God loves to bring healing and restoration! A few years ago, I had the privilege of going on a short-term mission to Kenya and was amazed to see how completely God heals and restores! The stories of each and every child in that orphanage consisted of physical, emotional, and sexual abuse. And yet, each child there had a personal relationship with Jesus. You could see the amazing work He does in those smiling, contented, happy faces. I came home thinking, “If God can do that in a life, what can’t he do?”
But in my own story, there were some things that I knew were still hurting and broken. To understand what I mean, you need to know that I was sexually abused as a child. During visits to my grandparent’s place every Sunday afternoon, the neighbour would have me over for cookies. The memories of those experiences marked my life. Over the years, God had worked with me to forgive and heal. However, there were still some dark places in my soul that I assumed would remain with me until I died. Long-standing effects that I accepted as part of my story of an abused child.
This fall, I attended the first residential of Arrow Leadership. It was a focused week dealing with our stories because, as we know, who we are affects how we lead. Before I went, I had my prayer support team pray that God would lead regarding which doors He wanted to open in my past. Too often when abuse is part of your past, it is the first place that people want to go, but it is not always where God wants to go. I went with open hands for what God wanted to do but I admit, I was wary.

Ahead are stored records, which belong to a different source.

-- pv_equiv track=rewrite | github.com/clover3/Chair | src/arg/counter_arg_retrieval/build_dataset/run1/find_near_duplicate.py | get_tokens_overlap
-- ===== SOURCE A (Python) =====
-- from collections import Counter
--
-- def get_tokens_overlap(tokens1, tokens2):
--     tf1 = Counter(tokens1)
--     tf2 = Counter(tokens2)
--     tf_sum1 = sum(tf1.values())
--     tf_sum2 = sum(tf2.values())
--     min_tf_sum = min(tf_sum1, tf_sum2)
--     overlap_tf = 0
--     for key in tf1:
--         overlap_tf += min(tf1[key], tf2[key])
--     return overlap_tf, min_tf_sum
-- ===== SOURCE B (Python) =====
-- def get_tokens_overlap(tokens1, tokens2):
--     s1 = sorted(tokens1)
--     s2 = sorted(tokens2)
--     n1, n2 = len(s1), len(s2)
--     i = j = overlap_tf = 0
--     while i < n1 and j < n2:
--         if s1[i] == s2[j]:
--             overlap_tf += 1
--             i += 1
--             j += 1
--         elif s1[i] < s2[j]:
--             i += 1
--         else:
--             j += 1
--     return overlap_tf, min(n1, n2)
-- ===== Notes on version B (the rewrite author's own statement) =====
-- stated objective: alternative
-- what changed: Replaces the two Counter hash tables and the per-key min scan by sorting both token lists and counting the multiset overlap with a two-pointer merge; min_tf_sum is computed directly as min of the lengths.
import Mathlib
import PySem

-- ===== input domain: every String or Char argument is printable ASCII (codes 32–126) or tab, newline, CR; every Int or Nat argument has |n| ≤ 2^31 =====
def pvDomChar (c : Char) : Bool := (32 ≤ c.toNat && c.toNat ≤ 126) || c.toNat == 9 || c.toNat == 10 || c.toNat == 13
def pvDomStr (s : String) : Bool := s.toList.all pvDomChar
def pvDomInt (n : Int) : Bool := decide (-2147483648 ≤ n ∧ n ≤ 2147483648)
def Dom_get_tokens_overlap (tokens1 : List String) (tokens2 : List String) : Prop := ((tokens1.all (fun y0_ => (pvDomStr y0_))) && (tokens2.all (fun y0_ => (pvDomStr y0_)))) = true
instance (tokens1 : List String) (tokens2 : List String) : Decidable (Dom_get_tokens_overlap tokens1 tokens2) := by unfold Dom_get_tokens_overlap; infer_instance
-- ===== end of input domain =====

-- B replaces the two Counters and the per-key min scan by a two-pointer merge of the
-- sorted token lists (alternative algorithm of similar cost); min_tf_sum is min of the lengths.

-- ===== PORT A =====
def get_tokens_overlap (tokens1 : List String) (tokens2 : List String) : Int × Int :=
  let tf1 := PySem.Dict.counter tokens1
  let tf2 := PySem.Dict.counter tokens2
  let tf_sum1 := tf1.values.sum
  let tf_sum2 := tf2.values.sum
  let min_tf_sum := min tf_sum1 tf_sum2
  let overlap_tf : Int :=
    tf1.keys.foldl (fun acc key => acc + min (tf1.getD key 0) (tf2.getD key 0)) 0
  (overlap_tf, min_tf_sum)

-- ===== PORT B =====
-- Source B's while loop over two indices, transcribed as recursion on the suffixes the indices point at
def pvMergeOverlap : List String → List String → Int
  | [], _ => 0
  | _ :: _, [] => 0
  | x :: xs, y :: ys =>
      if x = y then pvMergeOverlap xs ys + 1
      else if x < y then pvMergeOverlap xs (y :: ys)
      else pvMergeOverlap (x :: xs) ys
  termination_by a b => a.length + b.length

def get_tokens_overlap_alt (tokens1 : List String) (tokens2 : List String) : Int × Int :=
  let s1 := PySem.List.sorted tokens1 (fun x => x) false
  let s2 := PySem.List.sorted tokens2 (fun x => x) false
  let n1 : Int := s1.length
  let n2 : Int := s2.length
  (pvMergeOverlap s1 s2, min n1 n2)

-- ===== PRECONDITION & SPEC =====
def Spec_get_tokens_overlap (tokens1 : List String) (tokens2 : List String) (out : Int × Int) : Prop := out = get_tokens_overlap_alt tokens1 tokens2
instance (tokens1 : List String) (tokens2 : List String) (out : Int × Int) : Decidable (Spec_get_tokens_overlap tokens1 tokens2 out) := by unfold Spec_get_tokens_overlap; infer_instance

-- ===== CLAIM (what is proved, stated in full; the proofs are below) =====
def Claim_equal_get_tokens_overlap : Prop := ∀ (tokens1 : List String) (tokens2 : List String), Dom_get_tokens_overlap tokens1 tokens2 → Spec_get_tokens_overlap tokens1 tokens2 (get_tokens_overlap tokens1 tokens2)

-- ===== LEMMAS AND PROOFS =====

-- cast a sum of Nat-valued terms
theorem pv_sum_map_cast (L : List String) (c : String → Nat) :
    (L.map (fun k => (c k : Int))).sum = ((L.map c).sum : Int) := by
  induction L with
  | nil => simp
  | cons x xs ih => simp [ih]

-- sum of counts over any nodup list with the members of t1 equals length t1
theorem pv_sum_counts (t1 : List String) (L : List String) (hnd : L.Nodup)
    (hmem : ∀ x, x ∈ L ↔ x ∈ t1) :
    (L.map (fun k => t1.count k)).sum = t1.length := by
  have hperm : L.Perm t1.dedup := by
    apply (List.perm_ext_iff_of_nodup hnd t1.nodup_dedup).2
    intro x; rw [hmem, List.mem_dedup]
  calc (L.map (fun k => t1.count k)).sum
      = (t1.dedup.map (fun k => t1.count k)).sum :=
        List.Perm.sum_eq (hperm.map _)
    _ = t1.length := by
        simpa using t1.sum_map_count_dedup_eq_length

-- sum of min-counts over any nodup list with the members of t1 = card of multiset intersection
theorem pv_sum_min_counts (t1 t2 : List String) (L : List String) (hnd : L.Nodup)
    (hmem : ∀ x, x ∈ L ↔ x ∈ t1) :
    (L.map (fun k => min (t1.count k) (t2.count k))).sum
      = Multiset.card ((↑t1 : Multiset String) ∩ ↑t2) := by
  set s : Multiset String := (↑t1 : Multiset String) ∩ ↑t2 with hs
  have hcount : ∀ a, s.count a = min (t1.count a) (t2.count a) := by
    intro a; simp [hs]
  have h1 : Multiset.card s = ∑ a ∈ s.toFinset, s.count a :=
    (Multiset.toFinset_sum_count_eq s).symm
  have hsub : s.toFinset ⊆ t1.toFinset := by
    intro a ha
    rw [Multiset.mem_toFinset] at ha
    rw [List.mem_toFinset]
    exact (Multiset.mem_inter.1 ha).1
  have h2 : ∑ a ∈ s.toFinset, s.count a = ∑ a ∈ t1.toFinset, s.count a := by
    apply Finset.sum_subset hsub
    intro x _ hx
    rw [Multiset.mem_toFinset] at hx
    exact Multiset.count_eq_zero.2 hx
  have h3 : t1.toFinset = L.toFinset := by
    ext x; rw [List.mem_toFinset, List.mem_toFinset, hmem]
  calc (L.map (fun k => min (t1.count k) (t2.count k))).sum
      = ∑ a ∈ L.toFinset, min (t1.count a) (t2.count a) :=
        (List.sum_toFinset _ hnd).symm
    _ = ∑ a ∈ t1.toFinset, s.count a := by
        rw [h3]; exact Finset.sum_congr rfl (fun a _ => (hcount a).symm)
    _ = Multiset.card s := by rw [← h2, ← h1]

-- the merge of two sorted lists counts the multiset intersection
theorem pv_merge_card (a b : List String)
    (ha : a.Pairwise (· ≤ ·)) (hb : b.Pairwise (· ≤ ·)) :
    pvMergeOverlap a b = (Multiset.card ((↑a : Multiset String) ∩ ↑b) : Int) := by
  induction a, b using pvMergeOverlap.induct with
  | case1 b => simp [pvMergeOverlap]
  | case2 x xs => simp [pvMergeOverlap]
  | case3 xs x ys ih =>
    have hx : x ∈ (↑(x :: ys) : Multiset String) := by simp
    rw [pvMergeOverlap, if_pos rfl, ih ha.tail hb.tail]
    have hEq : ((↑(x :: xs) : Multiset String) ∩ ↑(x :: ys))
        = x ::ₘ ((↑xs : Multiset String) ∩ ↑ys) := by
      rw [show ((↑(x :: xs) : Multiset String) = x ::ₘ (↑xs : Multiset String)) from rfl,
          Multiset.cons_inter_of_pos _ hx]
      congr 1
      rw [show ((↑(x :: ys) : Multiset String) = x ::ₘ (↑ys : Multiset String)) from rfl,
          Multiset.erase_cons_head]
    rw [hEq, Multiset.card_cons]
    push_cast; ring
  | case4 x xs y ys hne hlt ih =>
    have hnotmem : x ∉ (↑(y :: ys) : Multiset String) := by
      simp only [Multiset.mem_coe, List.mem_cons]
      rintro (rfl | hz)
      · exact hne rfl
      · have := List.rel_of_pairwise_cons hb hz
        exact absurd (lt_of_lt_of_le hlt this) (lt_irrefl x)
    have hEq : ((↑(x :: xs) : Multiset String) ∩ ↑(y :: ys))
        = (↑xs : Multiset String) ∩ ↑(y :: ys) := by
      rw [show ((↑(x :: xs) : Multiset String) = x ::ₘ (↑xs : Multiset String)) from rfl,
          Multiset.cons_inter_of_neg _ hnotmem]
    rw [pvMergeOverlap, if_neg hne, if_pos hlt, ih ha.tail hb, hEq]
  | case5 x xs y ys hne hnlt ih =>
    have hylt : y < x := by
      rcases lt_trichotomy x y with h | h | h
      · exact absurd h hnlt
      · exact absurd h hne
      · exact h
    have hnotmem : y ∉ (↑(x :: xs) : Multiset String) := by
      simp only [Multiset.mem_coe, List.mem_cons]
      rintro (rfl | hz)
      · exact lt_irrefl y hylt
      · have := List.rel_of_pairwise_cons ha hz
        exact absurd (lt_of_lt_of_le hylt this) (lt_irrefl y)
    have hEq : ((↑(x :: xs) : Multiset String) ∩ ↑(y :: ys))
        = (↑(x :: xs) : Multiset String) ∩ ↑ys := by
      calc ((↑(x :: xs) : Multiset String) ∩ ↑(y :: ys))
          = (↑(y :: ys) : Multiset String) ∩ ↑(x :: xs) := Multiset.inter_comm _ _
        _ = (↑ys : Multiset String) ∩ ↑(x :: xs) := by
            rw [show ((↑(y :: ys) : Multiset String) = y ::ₘ (↑ys : Multiset String)) from rfl,
                Multiset.cons_inter_of_neg _ hnotmem]
        _ = (↑(x :: xs) : Multiset String) ∩ ↑ys := Multiset.inter_comm _ _
    rw [pvMergeOverlap, if_neg hne, if_neg hnlt, ih ha hb.tail, hEq]

-- ===== VERDICT (by name: the statement is the Claim_ definition above) =====
theorem get_tokens_overlap_spec : Claim_equal_get_tokens_overlap := by
  intro t1 t2 _
  unfold Spec_get_tokens_overlap get_tokens_overlap get_tokens_overlap_alt
  simp only []
  set s1 := PySem.List.sorted t1 (fun x => x) false with hs1
  set s2 := PySem.List.sorted t2 (fun x => x) false with hs2
  have hperm1 : s1.Perm t1 := PySem.List.sorted_perm ..
  have hperm2 : s2.Perm t2 := PySem.List.sorted_perm ..
  have hL := PySem.Dict.keys_counter (xs := t1)
  refine Prod.ext ?_ ?_
  · -- overlap components
    show (PySem.Dict.counter t1).keys.foldl
        (fun acc key => acc + min ((PySem.Dict.counter t1).getD key 0) ((PySem.Dict.counter t2).getD key 0)) 0
      = pvMergeOverlap s1 s2
    rw [PySem.List.foldl_add]
    have hgetD : ∀ k, min ((PySem.Dict.counter t1).getD k 0) ((PySem.Dict.counter t2).getD k 0)
        = ((min (t1.count k) (t2.count k) : Nat) : Int) := by
      intro k
      rw [PySem.Dict.getD_counter, PySem.Dict.getD_counter]
      exact (Nat.cast_min ..).symm
    rw [hL]
    have hmapeq : (PySem.Set.ofList t1).map
          (fun key => min ((PySem.Dict.counter t1).getD key 0) ((PySem.Dict.counter t2).getD key 0))
        = (PySem.Set.ofList t1).map (fun k => ((min (t1.count k) (t2.count k) : Nat) : Int)) :=
      List.map_congr_left (fun k _ => hgetD k)
    rw [hmapeq, pv_sum_map_cast,
        pv_sum_min_counts t1 t2 _ (PySem.Set.nodup_ofList t1) (fun x => PySem.Set.mem_ofList _ _),
        pv_merge_card s1 s2 (PySem.List.sorted_pairwise ..) (PySem.List.sorted_pairwise ..)]
    rw [show ((↑s1 : Multiset String) = (↑t1 : Multiset String)) from Quot.sound hperm1,
        show ((↑s2 : Multiset String) = (↑t2 : Multiset String)) from Quot.sound hperm2]
    ring
  · -- min_tf_sum components
    show min (PySem.Dict.counter t1).values.sum (PySem.Dict.counter t2).values.sum
        = min (s1.length : Int) (s2.length : Int)
    have hv : ∀ t : List String, (PySem.Dict.counter t).values.sum = (t.length : Int) := by
      intro t
      have : (PySem.Dict.counter t).values
          = (PySem.Set.ofList t).map (fun k => ((t.count k : Nat) : Int)) := by
        show ((PySem.Dict.counter t).items).map (·.2) = _
        rw [PySem.Dict.items_counter]
        simp [List.map_map, Function.comp]
      rw [this, pv_sum_map_cast,
          pv_sum_counts t _ (PySem.Set.nodup_ofList t) (fun x => PySem.Set.mem_ofList _ _)]
    rw [hv t1, hv t2, hperm1.length_eq, hperm2.length_eq]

I wish I could capture in words what happened that week. My leadership partner was a woman with a prayer warrior heart. Through a time of prayer and listening to the Holy Spirit, God did a work of healing and restoration in my heart and mind that I did not even know I could ask for! It’s been almost too much to grasp! Every day since I have noticed another way that the brokenness is gone and I praise God for it!
I have wondered many times why I had not asked the Lord for this healing before. I had seen it in those orphans but never considered I could ask for myself. In my mind, my abuse was nothing like theirs.
We do that don’t we? We look at our hurts and wounds and see them as part of who we are or assume they are not “bad” enough to ask for healing. I think it might just break the Lord’s heart that we are choosing to live in brokenness when He would love to heal! He is just waiting for us to ask. From one wounded believer to another, ask! And see what the Lord will do!